[ACTIVITY] In the data below, locate each line with the word "PySem" and list it.

[DATASET RECORDS]
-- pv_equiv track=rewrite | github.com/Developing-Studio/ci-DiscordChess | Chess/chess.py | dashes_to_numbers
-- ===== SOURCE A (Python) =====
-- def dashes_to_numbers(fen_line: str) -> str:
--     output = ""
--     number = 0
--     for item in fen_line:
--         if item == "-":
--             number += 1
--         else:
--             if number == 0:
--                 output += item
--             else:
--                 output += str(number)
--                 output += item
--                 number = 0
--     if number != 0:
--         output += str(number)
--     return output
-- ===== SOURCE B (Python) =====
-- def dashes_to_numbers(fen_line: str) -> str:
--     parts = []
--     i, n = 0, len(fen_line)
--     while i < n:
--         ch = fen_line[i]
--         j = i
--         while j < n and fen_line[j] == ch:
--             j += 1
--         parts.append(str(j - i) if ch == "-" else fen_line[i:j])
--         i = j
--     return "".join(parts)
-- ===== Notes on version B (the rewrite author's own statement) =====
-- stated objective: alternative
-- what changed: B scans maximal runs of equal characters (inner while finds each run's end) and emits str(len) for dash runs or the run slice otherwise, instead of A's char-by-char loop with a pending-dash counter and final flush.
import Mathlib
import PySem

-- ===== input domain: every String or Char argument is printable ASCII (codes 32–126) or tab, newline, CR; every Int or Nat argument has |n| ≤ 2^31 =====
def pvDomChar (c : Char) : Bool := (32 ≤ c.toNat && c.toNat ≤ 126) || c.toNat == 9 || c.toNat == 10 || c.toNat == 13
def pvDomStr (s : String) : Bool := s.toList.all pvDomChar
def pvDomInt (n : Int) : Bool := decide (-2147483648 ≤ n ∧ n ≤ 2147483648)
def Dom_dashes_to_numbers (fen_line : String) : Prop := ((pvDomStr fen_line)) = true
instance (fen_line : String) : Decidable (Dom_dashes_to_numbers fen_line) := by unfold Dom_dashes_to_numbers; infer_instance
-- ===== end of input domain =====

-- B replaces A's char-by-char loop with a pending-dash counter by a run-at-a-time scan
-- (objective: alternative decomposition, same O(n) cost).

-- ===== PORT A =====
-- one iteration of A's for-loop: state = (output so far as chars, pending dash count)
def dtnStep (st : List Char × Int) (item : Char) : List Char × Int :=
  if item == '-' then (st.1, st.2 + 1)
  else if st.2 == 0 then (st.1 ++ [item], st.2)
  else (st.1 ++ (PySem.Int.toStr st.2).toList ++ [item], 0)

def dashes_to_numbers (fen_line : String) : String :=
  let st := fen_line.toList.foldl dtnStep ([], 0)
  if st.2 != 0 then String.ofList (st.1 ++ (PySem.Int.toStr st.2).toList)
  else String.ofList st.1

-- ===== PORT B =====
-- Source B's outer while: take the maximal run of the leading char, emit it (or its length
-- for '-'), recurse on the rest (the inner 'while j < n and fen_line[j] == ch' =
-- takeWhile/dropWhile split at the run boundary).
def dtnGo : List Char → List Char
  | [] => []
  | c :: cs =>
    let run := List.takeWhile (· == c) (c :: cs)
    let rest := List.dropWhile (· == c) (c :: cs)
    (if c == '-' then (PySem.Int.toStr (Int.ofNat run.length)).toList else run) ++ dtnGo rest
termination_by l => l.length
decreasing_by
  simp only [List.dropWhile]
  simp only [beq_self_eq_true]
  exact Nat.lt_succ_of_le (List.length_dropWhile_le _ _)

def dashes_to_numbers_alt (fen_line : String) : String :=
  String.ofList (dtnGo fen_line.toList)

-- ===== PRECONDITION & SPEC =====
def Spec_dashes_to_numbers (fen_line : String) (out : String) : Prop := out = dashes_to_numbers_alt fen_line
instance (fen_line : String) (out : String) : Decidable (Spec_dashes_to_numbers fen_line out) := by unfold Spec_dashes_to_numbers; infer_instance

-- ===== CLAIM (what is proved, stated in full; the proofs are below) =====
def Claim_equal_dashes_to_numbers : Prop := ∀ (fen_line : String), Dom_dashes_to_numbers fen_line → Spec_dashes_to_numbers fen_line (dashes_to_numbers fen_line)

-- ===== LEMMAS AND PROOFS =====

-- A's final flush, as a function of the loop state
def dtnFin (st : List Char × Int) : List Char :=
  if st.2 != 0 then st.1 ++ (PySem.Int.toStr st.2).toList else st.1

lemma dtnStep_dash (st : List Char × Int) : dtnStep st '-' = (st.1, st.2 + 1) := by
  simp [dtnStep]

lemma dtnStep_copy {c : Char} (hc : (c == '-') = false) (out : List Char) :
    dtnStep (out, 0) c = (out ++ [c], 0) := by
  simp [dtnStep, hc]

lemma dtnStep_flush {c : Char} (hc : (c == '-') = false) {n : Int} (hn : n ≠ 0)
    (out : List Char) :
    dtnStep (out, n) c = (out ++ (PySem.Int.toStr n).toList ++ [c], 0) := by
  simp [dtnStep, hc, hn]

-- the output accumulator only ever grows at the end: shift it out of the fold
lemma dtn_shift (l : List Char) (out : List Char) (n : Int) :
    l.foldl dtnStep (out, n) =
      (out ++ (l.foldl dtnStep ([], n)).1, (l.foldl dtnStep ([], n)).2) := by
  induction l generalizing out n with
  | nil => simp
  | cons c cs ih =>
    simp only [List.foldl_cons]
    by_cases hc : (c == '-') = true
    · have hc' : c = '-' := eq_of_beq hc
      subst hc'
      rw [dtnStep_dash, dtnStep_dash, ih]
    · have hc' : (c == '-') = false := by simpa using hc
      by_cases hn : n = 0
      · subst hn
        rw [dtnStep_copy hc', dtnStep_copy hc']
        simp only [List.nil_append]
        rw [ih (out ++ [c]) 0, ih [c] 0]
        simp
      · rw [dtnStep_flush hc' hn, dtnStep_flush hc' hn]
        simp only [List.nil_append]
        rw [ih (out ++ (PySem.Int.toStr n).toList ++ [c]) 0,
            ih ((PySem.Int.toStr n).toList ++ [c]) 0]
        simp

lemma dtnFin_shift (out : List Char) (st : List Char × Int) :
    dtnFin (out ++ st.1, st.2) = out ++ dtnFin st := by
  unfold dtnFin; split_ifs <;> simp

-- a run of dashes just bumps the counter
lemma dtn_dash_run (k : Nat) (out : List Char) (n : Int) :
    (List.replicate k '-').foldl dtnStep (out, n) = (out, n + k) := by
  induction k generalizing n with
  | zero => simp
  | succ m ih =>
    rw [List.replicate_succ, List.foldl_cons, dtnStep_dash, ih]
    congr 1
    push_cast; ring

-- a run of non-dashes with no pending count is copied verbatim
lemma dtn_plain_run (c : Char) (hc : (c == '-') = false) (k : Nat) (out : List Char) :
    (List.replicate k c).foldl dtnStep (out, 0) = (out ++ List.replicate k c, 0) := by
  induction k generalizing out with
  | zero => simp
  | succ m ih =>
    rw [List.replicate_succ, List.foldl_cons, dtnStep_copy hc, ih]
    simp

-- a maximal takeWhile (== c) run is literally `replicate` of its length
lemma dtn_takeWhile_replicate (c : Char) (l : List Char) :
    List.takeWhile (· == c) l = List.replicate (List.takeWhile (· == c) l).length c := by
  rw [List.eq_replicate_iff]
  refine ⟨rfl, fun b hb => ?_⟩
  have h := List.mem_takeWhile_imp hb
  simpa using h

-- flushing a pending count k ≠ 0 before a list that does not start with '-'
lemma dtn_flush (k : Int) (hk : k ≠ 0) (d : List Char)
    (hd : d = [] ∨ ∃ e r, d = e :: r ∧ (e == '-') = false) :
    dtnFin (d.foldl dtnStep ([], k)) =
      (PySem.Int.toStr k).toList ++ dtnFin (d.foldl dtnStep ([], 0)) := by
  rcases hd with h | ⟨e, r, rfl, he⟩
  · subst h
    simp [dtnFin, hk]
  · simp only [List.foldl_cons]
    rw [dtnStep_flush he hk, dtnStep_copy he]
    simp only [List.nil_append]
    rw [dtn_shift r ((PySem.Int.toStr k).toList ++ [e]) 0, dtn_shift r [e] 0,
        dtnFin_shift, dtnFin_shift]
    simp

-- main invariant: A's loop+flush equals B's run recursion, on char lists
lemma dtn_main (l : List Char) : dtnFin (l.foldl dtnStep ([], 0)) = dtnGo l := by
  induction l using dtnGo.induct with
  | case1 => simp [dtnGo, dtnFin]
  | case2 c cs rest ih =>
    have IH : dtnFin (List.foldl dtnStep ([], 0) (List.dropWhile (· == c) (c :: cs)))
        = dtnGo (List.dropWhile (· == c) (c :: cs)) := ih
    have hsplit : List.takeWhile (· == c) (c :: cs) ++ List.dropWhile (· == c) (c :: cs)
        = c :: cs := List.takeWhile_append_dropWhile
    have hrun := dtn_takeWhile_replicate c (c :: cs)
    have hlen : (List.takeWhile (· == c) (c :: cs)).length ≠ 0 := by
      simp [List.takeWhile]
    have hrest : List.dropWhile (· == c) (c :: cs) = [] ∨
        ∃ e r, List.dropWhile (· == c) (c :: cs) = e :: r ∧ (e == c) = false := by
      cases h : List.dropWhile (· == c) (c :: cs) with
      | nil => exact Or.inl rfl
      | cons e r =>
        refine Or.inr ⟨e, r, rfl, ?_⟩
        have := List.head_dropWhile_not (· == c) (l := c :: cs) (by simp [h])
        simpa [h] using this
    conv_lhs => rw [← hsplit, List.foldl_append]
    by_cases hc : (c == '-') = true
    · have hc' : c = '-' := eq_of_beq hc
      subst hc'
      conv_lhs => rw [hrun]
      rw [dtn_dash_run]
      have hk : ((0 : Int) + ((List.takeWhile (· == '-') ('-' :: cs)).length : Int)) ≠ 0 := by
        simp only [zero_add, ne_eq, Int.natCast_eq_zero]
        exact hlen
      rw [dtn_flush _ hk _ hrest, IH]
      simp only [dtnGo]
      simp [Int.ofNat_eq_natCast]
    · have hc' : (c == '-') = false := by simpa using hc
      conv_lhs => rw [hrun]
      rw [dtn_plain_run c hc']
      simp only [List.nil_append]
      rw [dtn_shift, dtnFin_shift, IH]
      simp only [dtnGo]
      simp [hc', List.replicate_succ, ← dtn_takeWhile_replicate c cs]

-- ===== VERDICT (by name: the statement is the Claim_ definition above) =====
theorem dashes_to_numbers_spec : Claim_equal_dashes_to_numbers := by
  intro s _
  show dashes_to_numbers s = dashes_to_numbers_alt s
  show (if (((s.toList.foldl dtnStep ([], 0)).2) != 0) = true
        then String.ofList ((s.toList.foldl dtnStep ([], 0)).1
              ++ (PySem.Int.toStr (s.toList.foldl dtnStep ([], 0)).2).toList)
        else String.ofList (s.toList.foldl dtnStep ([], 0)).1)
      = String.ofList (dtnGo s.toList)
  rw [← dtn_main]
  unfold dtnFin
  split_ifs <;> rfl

[THE COMPLETED TASK]
import PySem
  else (st.1 ++ (PySem.Int.toStr st.2).toList ++ [item], 0)
  if st.2 != 0 then String.ofList (st.1 ++ (PySem.Int.toStr st.2).toList)
    (if c == '-' then (PySem.Int.toStr (Int.ofNat run.length)).toList else run) ++ dtnGo rest
  if st.2 != 0 then st.1 ++ (PySem.Int.toStr st.2).toList else st.1
    dtnStep (out, n) c = (out ++ (PySem.Int.toStr n).toList ++ [c], 0) := by
        rw [ih (out ++ (PySem.Int.toStr n).toList ++ [c]) 0,
            ih ((PySem.Int.toStr n).toList ++ [c]) 0]
      (PySem.Int.toStr k).toList ++ dtnFin (d.foldl dtnStep ([], 0)) := by
    rw [dtn_shift r ((PySem.Int.toStr k).toList ++ [e]) 0, dtn_shift r [e] 0,
              ++ (PySem.Int.toStr (s.toList.foldl dtnStep ([], 0)).2).toList)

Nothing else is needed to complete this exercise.